* [TASK BRIEF]
Where a line below holds the string "each", that line goes into the answer.

* [PROVIDED DATA]
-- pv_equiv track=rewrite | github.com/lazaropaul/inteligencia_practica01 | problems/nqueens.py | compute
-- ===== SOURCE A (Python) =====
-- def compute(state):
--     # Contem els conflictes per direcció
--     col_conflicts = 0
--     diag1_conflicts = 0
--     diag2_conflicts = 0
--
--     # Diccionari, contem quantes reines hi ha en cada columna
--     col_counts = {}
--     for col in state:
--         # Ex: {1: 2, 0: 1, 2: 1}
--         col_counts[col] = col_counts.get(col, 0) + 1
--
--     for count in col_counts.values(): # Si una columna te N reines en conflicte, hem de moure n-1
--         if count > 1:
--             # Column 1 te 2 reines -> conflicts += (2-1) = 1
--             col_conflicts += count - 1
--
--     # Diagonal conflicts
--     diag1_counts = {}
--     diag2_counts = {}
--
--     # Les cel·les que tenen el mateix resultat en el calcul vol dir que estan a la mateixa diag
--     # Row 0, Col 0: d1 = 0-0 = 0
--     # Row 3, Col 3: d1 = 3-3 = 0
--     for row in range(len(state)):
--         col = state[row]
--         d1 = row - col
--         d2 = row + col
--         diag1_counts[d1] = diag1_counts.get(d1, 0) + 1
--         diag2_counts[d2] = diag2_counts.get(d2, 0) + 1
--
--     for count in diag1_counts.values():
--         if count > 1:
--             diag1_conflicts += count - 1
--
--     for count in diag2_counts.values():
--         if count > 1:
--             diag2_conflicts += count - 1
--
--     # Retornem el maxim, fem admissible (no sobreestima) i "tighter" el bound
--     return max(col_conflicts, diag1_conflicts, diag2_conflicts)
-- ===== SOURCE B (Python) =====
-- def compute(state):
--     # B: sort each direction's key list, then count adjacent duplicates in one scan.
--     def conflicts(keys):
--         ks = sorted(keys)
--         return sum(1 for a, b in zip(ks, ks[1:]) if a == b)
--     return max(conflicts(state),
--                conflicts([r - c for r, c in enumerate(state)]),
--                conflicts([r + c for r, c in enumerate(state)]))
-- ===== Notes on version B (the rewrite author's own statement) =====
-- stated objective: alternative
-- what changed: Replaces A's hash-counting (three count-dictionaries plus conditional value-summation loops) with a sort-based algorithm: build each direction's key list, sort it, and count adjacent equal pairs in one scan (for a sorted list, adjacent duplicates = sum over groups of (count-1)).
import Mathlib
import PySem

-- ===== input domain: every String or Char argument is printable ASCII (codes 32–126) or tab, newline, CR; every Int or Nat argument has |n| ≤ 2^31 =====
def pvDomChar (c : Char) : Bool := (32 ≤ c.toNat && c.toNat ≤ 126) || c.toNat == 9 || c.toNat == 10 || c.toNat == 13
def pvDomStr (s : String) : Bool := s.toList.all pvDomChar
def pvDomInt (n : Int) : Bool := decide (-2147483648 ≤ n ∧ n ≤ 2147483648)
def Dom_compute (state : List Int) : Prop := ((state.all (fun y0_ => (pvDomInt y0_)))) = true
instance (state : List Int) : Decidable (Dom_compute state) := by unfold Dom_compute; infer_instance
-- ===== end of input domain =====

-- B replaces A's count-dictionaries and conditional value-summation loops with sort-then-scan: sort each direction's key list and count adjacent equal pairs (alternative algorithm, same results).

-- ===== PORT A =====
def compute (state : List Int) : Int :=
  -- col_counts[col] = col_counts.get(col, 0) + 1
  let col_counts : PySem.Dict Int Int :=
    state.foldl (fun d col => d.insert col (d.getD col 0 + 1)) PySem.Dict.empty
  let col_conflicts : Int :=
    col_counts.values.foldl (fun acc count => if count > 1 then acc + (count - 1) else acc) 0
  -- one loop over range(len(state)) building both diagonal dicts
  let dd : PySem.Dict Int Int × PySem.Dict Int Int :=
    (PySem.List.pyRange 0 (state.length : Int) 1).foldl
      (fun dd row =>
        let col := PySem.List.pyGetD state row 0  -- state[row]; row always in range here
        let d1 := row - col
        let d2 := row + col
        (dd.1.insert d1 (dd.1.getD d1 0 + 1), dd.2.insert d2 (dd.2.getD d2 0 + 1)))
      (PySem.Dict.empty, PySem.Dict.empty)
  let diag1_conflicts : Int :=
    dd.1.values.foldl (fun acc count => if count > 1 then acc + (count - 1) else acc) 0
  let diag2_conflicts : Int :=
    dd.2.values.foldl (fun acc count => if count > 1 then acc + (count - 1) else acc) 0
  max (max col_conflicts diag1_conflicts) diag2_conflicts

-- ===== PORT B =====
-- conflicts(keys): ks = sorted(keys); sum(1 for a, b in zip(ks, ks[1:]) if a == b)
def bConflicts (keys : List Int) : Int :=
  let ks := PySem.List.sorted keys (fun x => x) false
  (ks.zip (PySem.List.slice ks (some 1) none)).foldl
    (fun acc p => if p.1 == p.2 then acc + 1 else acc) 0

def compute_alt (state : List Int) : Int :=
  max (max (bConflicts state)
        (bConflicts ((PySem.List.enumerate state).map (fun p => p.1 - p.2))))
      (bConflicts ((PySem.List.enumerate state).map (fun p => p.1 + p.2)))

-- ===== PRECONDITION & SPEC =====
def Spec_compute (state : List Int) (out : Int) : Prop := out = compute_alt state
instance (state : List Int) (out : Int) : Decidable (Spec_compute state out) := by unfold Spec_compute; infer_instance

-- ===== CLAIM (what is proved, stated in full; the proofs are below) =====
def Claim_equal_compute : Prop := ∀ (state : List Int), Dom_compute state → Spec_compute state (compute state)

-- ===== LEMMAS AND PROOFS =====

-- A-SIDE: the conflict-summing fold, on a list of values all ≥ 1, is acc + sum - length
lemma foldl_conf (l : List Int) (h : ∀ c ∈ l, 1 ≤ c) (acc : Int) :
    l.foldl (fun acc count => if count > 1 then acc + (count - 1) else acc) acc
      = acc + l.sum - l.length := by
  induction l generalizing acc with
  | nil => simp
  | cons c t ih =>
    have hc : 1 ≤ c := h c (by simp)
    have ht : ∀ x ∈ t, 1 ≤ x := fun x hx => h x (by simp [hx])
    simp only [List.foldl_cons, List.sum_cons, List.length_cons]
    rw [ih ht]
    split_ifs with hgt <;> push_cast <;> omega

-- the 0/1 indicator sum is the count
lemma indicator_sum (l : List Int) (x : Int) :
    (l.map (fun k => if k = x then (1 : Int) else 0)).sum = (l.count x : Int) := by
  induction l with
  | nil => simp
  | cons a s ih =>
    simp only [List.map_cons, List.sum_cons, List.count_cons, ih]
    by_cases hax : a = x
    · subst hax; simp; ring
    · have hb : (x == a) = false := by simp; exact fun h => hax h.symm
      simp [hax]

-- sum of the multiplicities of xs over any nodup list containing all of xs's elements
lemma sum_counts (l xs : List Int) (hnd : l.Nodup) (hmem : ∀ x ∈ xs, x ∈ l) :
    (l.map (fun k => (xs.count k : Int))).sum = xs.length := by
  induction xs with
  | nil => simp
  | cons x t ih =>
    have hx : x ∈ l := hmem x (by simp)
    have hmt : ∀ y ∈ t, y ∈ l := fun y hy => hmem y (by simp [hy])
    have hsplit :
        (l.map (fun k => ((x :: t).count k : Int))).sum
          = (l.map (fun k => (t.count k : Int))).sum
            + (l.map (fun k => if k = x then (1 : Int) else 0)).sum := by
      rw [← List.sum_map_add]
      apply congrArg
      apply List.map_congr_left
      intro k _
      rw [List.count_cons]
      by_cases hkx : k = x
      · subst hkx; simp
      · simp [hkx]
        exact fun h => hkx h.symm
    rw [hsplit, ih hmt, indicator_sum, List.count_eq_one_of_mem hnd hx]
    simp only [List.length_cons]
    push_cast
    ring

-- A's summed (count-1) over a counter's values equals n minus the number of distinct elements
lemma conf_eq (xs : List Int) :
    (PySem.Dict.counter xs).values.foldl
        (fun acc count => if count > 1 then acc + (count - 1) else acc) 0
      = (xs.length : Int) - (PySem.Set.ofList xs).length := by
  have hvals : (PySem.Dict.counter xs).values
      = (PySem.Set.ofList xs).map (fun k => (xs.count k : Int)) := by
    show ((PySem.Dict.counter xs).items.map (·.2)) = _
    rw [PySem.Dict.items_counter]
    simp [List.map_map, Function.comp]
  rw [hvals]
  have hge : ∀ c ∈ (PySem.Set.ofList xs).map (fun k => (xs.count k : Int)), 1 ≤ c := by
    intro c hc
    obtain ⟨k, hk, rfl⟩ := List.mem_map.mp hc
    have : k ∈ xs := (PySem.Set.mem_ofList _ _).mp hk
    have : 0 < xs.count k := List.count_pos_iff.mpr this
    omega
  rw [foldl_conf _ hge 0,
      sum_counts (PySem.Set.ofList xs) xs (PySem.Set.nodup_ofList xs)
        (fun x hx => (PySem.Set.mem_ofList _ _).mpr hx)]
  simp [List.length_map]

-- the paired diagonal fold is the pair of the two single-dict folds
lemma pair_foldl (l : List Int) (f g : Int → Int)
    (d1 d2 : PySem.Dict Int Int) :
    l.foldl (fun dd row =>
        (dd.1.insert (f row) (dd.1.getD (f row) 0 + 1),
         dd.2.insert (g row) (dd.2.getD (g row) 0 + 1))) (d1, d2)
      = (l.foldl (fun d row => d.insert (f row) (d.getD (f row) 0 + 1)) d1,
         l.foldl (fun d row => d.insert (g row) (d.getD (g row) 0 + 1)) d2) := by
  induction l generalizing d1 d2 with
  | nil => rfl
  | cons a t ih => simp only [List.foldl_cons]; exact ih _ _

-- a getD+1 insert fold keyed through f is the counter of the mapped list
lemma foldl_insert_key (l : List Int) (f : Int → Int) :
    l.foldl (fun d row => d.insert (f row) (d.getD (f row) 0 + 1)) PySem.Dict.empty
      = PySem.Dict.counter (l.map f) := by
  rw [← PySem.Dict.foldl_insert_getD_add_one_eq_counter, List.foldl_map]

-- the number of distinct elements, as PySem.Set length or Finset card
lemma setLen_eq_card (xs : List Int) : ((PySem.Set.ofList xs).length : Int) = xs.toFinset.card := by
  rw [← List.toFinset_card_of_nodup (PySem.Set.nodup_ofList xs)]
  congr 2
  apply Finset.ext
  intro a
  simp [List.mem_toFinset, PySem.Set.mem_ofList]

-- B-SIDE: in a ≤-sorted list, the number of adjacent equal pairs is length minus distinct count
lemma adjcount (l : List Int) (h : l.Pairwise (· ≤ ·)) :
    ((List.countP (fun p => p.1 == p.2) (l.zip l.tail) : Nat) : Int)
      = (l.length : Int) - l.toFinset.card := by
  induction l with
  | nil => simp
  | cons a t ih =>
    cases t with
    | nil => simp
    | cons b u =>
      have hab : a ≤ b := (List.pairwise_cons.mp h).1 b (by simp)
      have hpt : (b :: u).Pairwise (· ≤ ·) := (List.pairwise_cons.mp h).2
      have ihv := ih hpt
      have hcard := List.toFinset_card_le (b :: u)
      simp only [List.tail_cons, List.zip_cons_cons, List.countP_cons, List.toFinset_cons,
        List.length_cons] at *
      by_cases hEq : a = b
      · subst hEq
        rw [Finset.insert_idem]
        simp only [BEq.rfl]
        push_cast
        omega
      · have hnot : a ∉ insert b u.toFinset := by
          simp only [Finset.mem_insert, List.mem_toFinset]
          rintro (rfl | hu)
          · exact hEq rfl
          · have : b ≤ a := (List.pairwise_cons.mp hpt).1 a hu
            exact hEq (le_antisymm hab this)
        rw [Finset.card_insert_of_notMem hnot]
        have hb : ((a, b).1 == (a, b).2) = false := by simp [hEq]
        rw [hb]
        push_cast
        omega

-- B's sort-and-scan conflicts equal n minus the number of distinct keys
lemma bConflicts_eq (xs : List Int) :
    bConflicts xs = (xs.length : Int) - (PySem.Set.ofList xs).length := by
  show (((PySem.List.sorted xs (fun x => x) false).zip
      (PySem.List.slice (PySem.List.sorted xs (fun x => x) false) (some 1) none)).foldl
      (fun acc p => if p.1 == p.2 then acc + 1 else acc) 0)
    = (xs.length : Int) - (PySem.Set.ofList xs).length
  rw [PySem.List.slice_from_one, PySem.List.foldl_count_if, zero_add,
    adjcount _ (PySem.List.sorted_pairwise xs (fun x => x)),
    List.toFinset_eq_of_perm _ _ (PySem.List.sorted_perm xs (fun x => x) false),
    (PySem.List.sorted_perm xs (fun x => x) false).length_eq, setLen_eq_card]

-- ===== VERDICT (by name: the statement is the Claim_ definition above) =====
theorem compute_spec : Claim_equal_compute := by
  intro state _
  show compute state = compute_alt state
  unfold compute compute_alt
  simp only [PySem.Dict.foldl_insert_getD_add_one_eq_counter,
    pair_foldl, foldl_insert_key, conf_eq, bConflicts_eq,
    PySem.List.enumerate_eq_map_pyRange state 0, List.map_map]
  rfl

---

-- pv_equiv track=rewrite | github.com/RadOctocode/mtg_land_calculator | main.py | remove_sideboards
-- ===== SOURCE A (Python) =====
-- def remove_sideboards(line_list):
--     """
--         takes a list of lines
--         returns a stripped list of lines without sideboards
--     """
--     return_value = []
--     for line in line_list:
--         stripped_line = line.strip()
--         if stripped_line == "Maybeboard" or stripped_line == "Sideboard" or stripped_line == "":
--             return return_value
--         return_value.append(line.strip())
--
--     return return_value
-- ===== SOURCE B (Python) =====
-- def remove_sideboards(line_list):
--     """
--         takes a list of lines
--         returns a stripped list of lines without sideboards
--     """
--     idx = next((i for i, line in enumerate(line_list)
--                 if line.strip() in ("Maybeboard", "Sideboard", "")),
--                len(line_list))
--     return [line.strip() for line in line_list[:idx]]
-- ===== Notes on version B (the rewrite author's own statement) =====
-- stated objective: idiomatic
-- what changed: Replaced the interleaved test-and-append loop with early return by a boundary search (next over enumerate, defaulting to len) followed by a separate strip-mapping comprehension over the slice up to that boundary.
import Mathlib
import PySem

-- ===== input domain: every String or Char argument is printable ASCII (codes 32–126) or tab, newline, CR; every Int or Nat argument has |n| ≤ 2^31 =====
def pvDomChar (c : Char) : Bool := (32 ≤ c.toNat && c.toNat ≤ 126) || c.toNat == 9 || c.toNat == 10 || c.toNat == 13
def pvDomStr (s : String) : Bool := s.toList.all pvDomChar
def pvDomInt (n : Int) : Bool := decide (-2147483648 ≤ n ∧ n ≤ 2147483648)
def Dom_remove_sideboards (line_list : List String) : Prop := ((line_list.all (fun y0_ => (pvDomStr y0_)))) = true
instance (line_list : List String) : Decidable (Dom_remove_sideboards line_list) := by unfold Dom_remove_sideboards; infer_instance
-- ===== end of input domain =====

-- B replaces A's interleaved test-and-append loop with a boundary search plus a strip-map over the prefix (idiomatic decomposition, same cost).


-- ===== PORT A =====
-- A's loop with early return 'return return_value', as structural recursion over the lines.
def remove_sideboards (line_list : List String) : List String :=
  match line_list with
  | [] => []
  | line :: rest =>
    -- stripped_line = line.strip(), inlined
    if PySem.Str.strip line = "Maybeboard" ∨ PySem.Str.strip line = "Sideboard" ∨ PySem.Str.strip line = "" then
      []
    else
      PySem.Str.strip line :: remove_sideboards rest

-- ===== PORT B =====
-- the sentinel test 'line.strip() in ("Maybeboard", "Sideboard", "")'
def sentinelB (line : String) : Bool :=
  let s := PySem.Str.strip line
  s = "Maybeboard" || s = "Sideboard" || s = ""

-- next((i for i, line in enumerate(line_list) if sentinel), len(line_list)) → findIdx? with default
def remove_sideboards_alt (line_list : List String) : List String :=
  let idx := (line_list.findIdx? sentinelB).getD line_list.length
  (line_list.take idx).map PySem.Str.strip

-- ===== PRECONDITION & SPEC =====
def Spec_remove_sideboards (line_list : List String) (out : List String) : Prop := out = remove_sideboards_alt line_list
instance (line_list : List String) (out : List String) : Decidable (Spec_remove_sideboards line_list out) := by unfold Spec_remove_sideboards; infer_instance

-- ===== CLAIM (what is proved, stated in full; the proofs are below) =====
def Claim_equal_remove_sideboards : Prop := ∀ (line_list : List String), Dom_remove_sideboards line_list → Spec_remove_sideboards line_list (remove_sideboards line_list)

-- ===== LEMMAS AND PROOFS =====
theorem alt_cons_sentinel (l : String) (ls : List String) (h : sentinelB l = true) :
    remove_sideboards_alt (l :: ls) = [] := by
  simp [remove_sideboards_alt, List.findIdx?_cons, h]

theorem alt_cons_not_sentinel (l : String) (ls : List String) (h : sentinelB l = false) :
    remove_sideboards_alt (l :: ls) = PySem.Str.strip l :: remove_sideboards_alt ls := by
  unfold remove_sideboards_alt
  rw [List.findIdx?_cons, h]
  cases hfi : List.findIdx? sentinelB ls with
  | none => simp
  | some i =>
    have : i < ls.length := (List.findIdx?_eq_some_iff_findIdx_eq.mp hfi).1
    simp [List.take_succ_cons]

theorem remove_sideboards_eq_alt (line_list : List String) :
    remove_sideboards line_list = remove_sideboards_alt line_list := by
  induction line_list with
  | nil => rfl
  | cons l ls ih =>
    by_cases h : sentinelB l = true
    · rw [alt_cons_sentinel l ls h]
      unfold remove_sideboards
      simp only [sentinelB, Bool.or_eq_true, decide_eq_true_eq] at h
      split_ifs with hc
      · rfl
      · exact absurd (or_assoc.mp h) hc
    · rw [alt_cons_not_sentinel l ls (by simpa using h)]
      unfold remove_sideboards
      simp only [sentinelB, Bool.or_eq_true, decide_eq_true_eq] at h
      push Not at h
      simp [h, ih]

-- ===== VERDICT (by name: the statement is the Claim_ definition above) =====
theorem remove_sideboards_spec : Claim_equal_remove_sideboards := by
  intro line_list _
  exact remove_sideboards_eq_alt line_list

* [WRITTEN ANSWER]
--     # B: sort each direction's key list, then count adjacent duplicates in one scan.
-- what changed: Replaces A's hash-counting (three count-dictionaries plus conditional value-summation loops) with a sort-based algorithm: build each direction's key list, sort it, and count adjacent equal pairs in one scan (for a sorted list, adjacent duplicates = sum over groups of (count-1)).
-- B replaces A's count-dictionaries and conditional value-summation loops with sort-then-scan: sort each direction's key list and count adjacent equal pairs (alternative algorithm, same results).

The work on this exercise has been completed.